PROBLEM DETAILS: Start at the line with "PySem.List.remove?_cons_of_ne (x := l) (v := r +" in the records below, stop at the line with "have hRhead : ∀", and return every line in that span exactly, the two end lines included.

#### TASK DATA

-- pv_equiv track=rewrite | github.com/KuJunhui/code-test | programmers/알고리즘고득점Kit/탐욕법(Greedy)/체육복/해설.py | solution
-- ===== SOURCE A (Python) =====
-- def solution(n, lost, reserve):
--     lost_set = set(lost)
--     reserve_set = set(reserve)
--     # 교집합 (도난 당했지만 자기 여벌로 해결한 학생)
--     overlap = lost_set & reserve_set
--     lost = sorted(list(lost_set - overlap))
--     reserve = sorted(list(reserve_set - overlap))
--
--     for r in reserve:
--         if r - 1 in lost:
--             lost.remove(r - 1)
--         elif r + 1 in lost:
--             lost.remove(r + 1)
--
--     return n - len(lost)
-- ===== SOURCE B (Python) =====
-- def solution(n, lost, reserve):
--     ls = sorted(set(lost) - set(reserve))
--     rs = sorted(set(reserve) - set(lost))
--     i = j = matched = 0
--     while i < len(ls) and j < len(rs):
--         if ls[i] < rs[j] - 1:
--             i += 1
--         elif ls[i] <= rs[j] + 1:
--             matched += 1
--             i += 1
--             j += 1
--         else:
--             j += 1
--     return n - (len(ls) - matched)
-- ===== Notes on version B (the rewrite author's own statement) =====
-- stated objective: faster
-- what changed: Replaced A's per-reserve linear 'in' membership tests and list.remove calls on the lost list by a single two-pointer merge scan over the two sorted deduplicated lists that only counts matches.
import Mathlib
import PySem

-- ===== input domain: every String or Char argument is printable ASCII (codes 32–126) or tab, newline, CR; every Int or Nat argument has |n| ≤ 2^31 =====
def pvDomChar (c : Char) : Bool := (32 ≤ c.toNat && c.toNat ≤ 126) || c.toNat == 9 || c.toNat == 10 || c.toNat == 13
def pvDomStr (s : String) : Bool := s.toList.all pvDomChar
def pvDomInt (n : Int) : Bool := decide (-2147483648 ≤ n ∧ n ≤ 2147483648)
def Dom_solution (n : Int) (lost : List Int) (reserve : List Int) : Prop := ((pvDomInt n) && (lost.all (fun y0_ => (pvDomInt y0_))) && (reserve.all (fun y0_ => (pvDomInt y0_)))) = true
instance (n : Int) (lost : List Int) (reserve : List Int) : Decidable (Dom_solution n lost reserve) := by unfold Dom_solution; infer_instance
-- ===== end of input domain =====

-- B replaces A's per-reserve linear membership tests and list.remove with a single
-- two-pointer scan over the two sorted deduplicated lists (objective: faster).

-- ===== PORT A =====
-- the 'for r in reserve' loop: remove r-1 from lost if present, else r+1 if present
def pvLoopA : List Int → List Int → List Int
  | l, [] => l
  | l, r :: rs =>
      pvLoopA
        (if l.contains (r - 1) then (PySem.List.remove? l (r - 1)).getD l
         else if l.contains (r + 1) then (PySem.List.remove? l (r + 1)).getD l
         else l) rs

def solution (n : Int) (lost : List Int) (reserve : List Int) : Int :=
  let lostSet := PySem.Set.ofList lost
  let reserveSet := PySem.Set.ofList reserve
  let overlap := PySem.Set.inter lostSet reserveSet
  let lost2 := PySem.List.sorted (PySem.Set.diff lostSet overlap) (fun x => x) false
  let reserve2 := PySem.List.sorted (PySem.Set.diff reserveSet overlap) (fun x => x) false
  n - ((pvLoopA lost2 reserve2).length : Int)

-- ===== PORT B =====
-- the two-pointer while loop of Source B: ls[i:] and rs[j:] are the two list arguments
def pvTP : List Int → List Int → Int
  | [], _ => 0
  | _ :: _, [] => 0
  | l :: ls, r :: rs =>
      if l < r - 1 then pvTP ls (r :: rs)
      else if l ≤ r + 1 then 1 + pvTP ls rs
      else pvTP (l :: ls) rs
  termination_by ls rs => ls.length + rs.length
  decreasing_by
    all_goals simp
    all_goals omega

def solution_alt (n : Int) (lost : List Int) (reserve : List Int) : Int :=
  let ls := PySem.List.sorted (PySem.Set.diff (PySem.Set.ofList lost) (PySem.Set.ofList reserve)) (fun x => x) false
  let rs := PySem.List.sorted (PySem.Set.diff (PySem.Set.ofList reserve) (PySem.Set.ofList lost)) (fun x => x) false
  n - ((ls.length : Int) - pvTP ls rs)

-- ===== PRECONDITION & SPEC =====
def Spec_solution (n : Int) (lost : List Int) (reserve : List Int) (out : Int) : Prop := out = solution_alt n lost reserve
instance (n : Int) (lost : List Int) (reserve : List Int) (out : Int) : Decidable (Spec_solution n lost reserve out) := by unfold Spec_solution; infer_instance

-- ===== CLAIM (what is proved, stated in full; the proofs are below) =====
def Claim_equal_solution : Prop := ∀ (n : Int) (lost : List Int) (reserve : List Int), Dom_solution n lost reserve → Spec_solution n lost reserve (solution n lost reserve)

-- ===== LEMMAS AND PROOFS =====

-- s - (s & t) = s - t  (as filters over s, the predicates agree on members of s)
lemma diff_inter_left (s t : List Int) :
    PySem.Set.diff s (PySem.Set.inter s t) = PySem.Set.diff s t := by
  simp only [PySem.Set.diff, PySem.Set.inter]
  apply List.filter_congr
  intro x hx
  rw [Bool.not_inj_iff, Bool.eq_iff_iff]
  simp [List.mem_filter, hx]

-- t - (s & t) = t - s
lemma diff_inter_right (s t : List Int) :
    PySem.Set.diff t (PySem.Set.inter s t) = PySem.Set.diff t s := by
  simp only [PySem.Set.diff, PySem.Set.inter]
  apply List.filter_congr
  intro x hx
  rw [Bool.not_inj_iff, Bool.eq_iff_iff]
  simp [List.mem_filter, hx]

-- a head strictly below every r-1 in R is never touched by A's loop
lemma loopA_cons_small (l : Int) (R : List Int) :
    ∀ L : List Int, (∀ r ∈ R, l < r - 1) →
      pvLoopA (l :: L) R = l :: pvLoopA L R := by
  induction R with
  | nil => intro L _; rfl
  | cons r rs ih =>
    intro L h
    have hr : l < r - 1 := h r (by simp)
    have h1 : l ≠ r - 1 := by omega
    have h2 : l ≠ r + 1 := by omega
    have e1 : (l :: L).contains (r - 1) = L.contains (r - 1) := by
      simp [Ne.symm h1]
    have e2 : (l :: L).contains (r + 1) = L.contains (r + 1) := by
      simp [Ne.symm h2]
    have htl : ∀ r' ∈ rs, l < r' - 1 := fun r' hr' => h r' (by simp [hr'])
    simp only [pvLoopA, e1, e2]
    by_cases hc1 : L.contains (r - 1)
    · have hm : (r - 1) ∈ L := List.contains_iff_mem.mp hc1
      rw [if_pos hc1, if_pos hc1,
        PySem.List.remove?_cons_of_ne (x := l) (v := r - 1) L h1,
        PySem.List.remove?_eq_some_erase L _ hm]
      simpa using ih (L.erase (r - 1)) htl
    · rw [if_neg hc1, if_neg hc1]
      by_cases hc2 : L.contains (r + 1)
      · have hm : (r + 1) ∈ L := List.contains_iff_mem.mp hc2
        rw [if_pos hc2, if_pos hc2,
          PySem.List.remove?_cons_of_ne (x := l) (v := r + 1) L h2,
          PySem.List.remove?_eq_some_erase L _ hm]
        simpa using ih (L.erase (r + 1)) htl
      · rw [if_neg hc2, if_neg hc2]
        exact ih L htl

-- the central invariant: on strictly sorted disjoint lists, the number of
-- elements A's loop removes is exactly B's two-pointer match count
lemma loopA_length (R : List Int) :
    ∀ L : List Int, L.Pairwise (· < ·) → R.Pairwise (· < ·) →
      (∀ r ∈ R, r ∉ L) →
      ((pvLoopA L R).length : Int) + pvTP L R = (L.length : Int) := by
  induction R with
  | nil =>
    intro L _ _ _
    cases L <;> simp [pvLoopA, pvTP]
  | cons r rs ihR =>
    intro L
    induction L with
    | nil =>
      intro _ hR _
      have e : pvLoopA [] (r :: rs) = pvLoopA [] rs := by simp [pvLoopA]
      have h0 := ihR [] (by simp) (List.Pairwise.sublist (by simp) hR) (by simp)
      simp [pvTP] at h0 ⊢
      rw [e]; exact h0
    | cons l ls ihL =>
      intro hL hR hdisj
      have hhead : ∀ x ∈ ls, l < x := (List.pairwise_cons.mp hL).1
      have hLtl : ls.Pairwise (· < ·) := (List.pairwise_cons.mp hL).2
      have hRhead : ∀ x ∈ rs, r < x := (List.pairwise_cons.mp hR).1
      have hRtl : rs.Pairwise (· < ·) := (List.pairwise_cons.mp hR).2
      by_cases hlt : l < r - 1
      · -- l can never be matched: it stays, and both sides recurse on ls
        have hall : ∀ r' ∈ r :: rs, l < r' - 1 := by
          intro r' hr'
          rcases List.mem_cons.mp hr' with h | h
          · omega
          · have := hRhead r' h; omega
        rw [loopA_cons_small l (r :: rs) ls hall]
        have hy := ihL hLtl hR
          (fun r' hr' hm => hdisj r' hr' (List.mem_cons_of_mem l hm))
        simp only [pvTP, if_pos hlt] at hy ⊢
        simp only [List.length_cons]
        push_cast
        omega
      · by_cases hle : l ≤ r + 1
        · -- match: l = r - 1 or l = r + 1; A removes the head, both advance
          have hne : l ≠ r := fun he => hdisj r (by simp) (by simp [he])
          have hstep : pvLoopA (l :: ls) (r :: rs) = pvLoopA ls rs := by
            by_cases hcase : l = r - 1
            · have hc : (l :: ls).contains (r - 1) = true := by
                simp [hcase]
              simp only [pvLoopA, hc, if_pos]
              rw [← hcase, PySem.List.remove?_cons_self]
              rfl
            · have hcase2 : l = r + 1 := by omega
              have hc1 : (l :: ls).contains (r - 1) = false := by
                rw [Bool.eq_false_iff]
                intro hc
                have hm := List.contains_iff_mem.mp hc
                rcases List.mem_cons.mp hm with h | h
                · omega
                · have := hhead _ h; omega
              have hc2 : (l :: ls).contains (r + 1) = true := by
                simp [hcase2]
              simp only [pvLoopA, hc1, hc2, Bool.false_eq_true, if_false, if_pos]
              rw [← hcase2, PySem.List.remove?_cons_self]
              rfl
          rw [hstep]
          have hy := ihR ls hLtl hRtl
            (fun r' hr' hm => by
              have hgt := hRhead r' hr'
              have := hdisj r' (List.mem_cons_of_mem r hr')
              exact this (List.mem_cons_of_mem l hm))
          simp only [pvTP, if_neg hlt, if_pos hle]
          simp only [List.length_cons]
          push_cast
          omega
        · -- l > r + 1: r matches nothing in l :: ls; both skip r
          have hbig : ∀ x ∈ l :: ls, r + 1 < x := by
            intro x hx
            rcases List.mem_cons.mp hx with h | h
            · omega
            · have := hhead _ h; omega
          have hc1 : (l :: ls).contains (r - 1) = false := by
            rw [Bool.eq_false_iff]
            intro hc
            have := hbig _ (List.contains_iff_mem.mp hc); omega
          have hc2 : (l :: ls).contains (r + 1) = false := by
            rw [Bool.eq_false_iff]
            intro hc
            have := hbig _ (List.contains_iff_mem.mp hc); omega
          have hstep : pvLoopA (l :: ls) (r :: rs) = pvLoopA (l :: ls) rs := by
            simp only [pvLoopA, hc1, hc2, Bool.false_eq_true, if_false]
          rw [hstep]
          have hy := ihR (l :: ls) hL hRtl
            (fun r' hr' => hdisj r' (List.mem_cons_of_mem r hr'))
          simp only [pvTP, if_neg hlt, if_neg hle]
          omega

-- strict sortedness of sorted(set-difference)
lemma sorted_diff_pairwise_lt (s : List Int) (t : List Int) (hs : s.Nodup) :
    (PySem.List.sorted (PySem.Set.diff s t) (fun x => x) false).Pairwise (· < ·) := by
  have hnd : (PySem.Set.diff s t).Nodup := hs.filter _
  have hnd2 : (PySem.List.sorted (PySem.Set.diff s t) (fun x => x) false).Nodup :=
    (PySem.List.sorted_perm _ _ _).nodup_iff.mpr hnd
  have hle := PySem.List.sorted_pairwise (PySem.Set.diff s t) (fun x => x)
  exact (hle.and hnd2).imp (fun h => lt_of_le_of_ne h.1 h.2)

-- ===== VERDICT (by name: the statement is the Claim_ definition above) =====
theorem solution_spec : Claim_equal_solution := by
  intro n lost reserve _
  unfold Spec_solution solution solution_alt
  simp only [diff_inter_left, diff_inter_right]
  set L := PySem.List.sorted (PySem.Set.diff (PySem.Set.ofList lost) (PySem.Set.ofList reserve)) (fun x => x) false with hLdef
  set R := PySem.List.sorted (PySem.Set.diff (PySem.Set.ofList reserve) (PySem.Set.ofList lost)) (fun x => x) false with hRdef
  have hL : L.Pairwise (· < ·) := sorted_diff_pairwise_lt _ _ (PySem.Set.nodup_ofList lost)
  have hR : R.Pairwise (· < ·) := sorted_diff_pairwise_lt _ _ (PySem.Set.nodup_ofList reserve)
  have hdisj : ∀ r ∈ R, r ∉ L := by
    intro r hr hrL
    rw [hRdef] at hr
    rw [hLdef] at hrL
    rw [PySem.List.mem_sorted, PySem.Set.mem_diff] at hr hrL
    exact hr.2 hrL.1
  have := loopA_length R L hL hR hdisj
  omega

########

SOLUTION TO THE PROBLEM:
          PySem.List.remove?_cons_of_ne (x := l) (v := r + 1) L h2,
          PySem.List.remove?_eq_some_erase L _ hm]
        simpa using ih (L.erase (r + 1)) htl
      · rw [if_neg hc2, if_neg hc2]
        exact ih L htl

-- the central invariant: on strictly sorted disjoint lists, the number of
-- elements A's loop removes is exactly B's two-pointer match count
lemma loopA_length (R : List Int) :
    ∀ L : List Int, L.Pairwise (· < ·) → R.Pairwise (· < ·) →
      (∀ r ∈ R, r ∉ L) →
      ((pvLoopA L R).length : Int) + pvTP L R = (L.length : Int) := by
  induction R with
  | nil =>
    intro L _ _ _
    cases L <;> simp [pvLoopA, pvTP]
  | cons r rs ihR =>
    intro L
    induction L with
    | nil =>
      intro _ hR _
      have e : pvLoopA [] (r :: rs) = pvLoopA [] rs := by simp [pvLoopA]
      have h0 := ihR [] (by simp) (List.Pairwise.sublist (by simp) hR) (by simp)
      simp [pvTP] at h0 ⊢
      rw [e]; exact h0
    | cons l ls ihL =>
      intro hL hR hdisj
      have hhead : ∀ x ∈ ls, l < x := (List.pairwise_cons.mp hL).1
      have hLtl : ls.Pairwise (· < ·) := (List.pairwise_cons.mp hL).2
      have hRhead : ∀ x ∈ rs, r < x := (List.pairwise_cons.mp hR).1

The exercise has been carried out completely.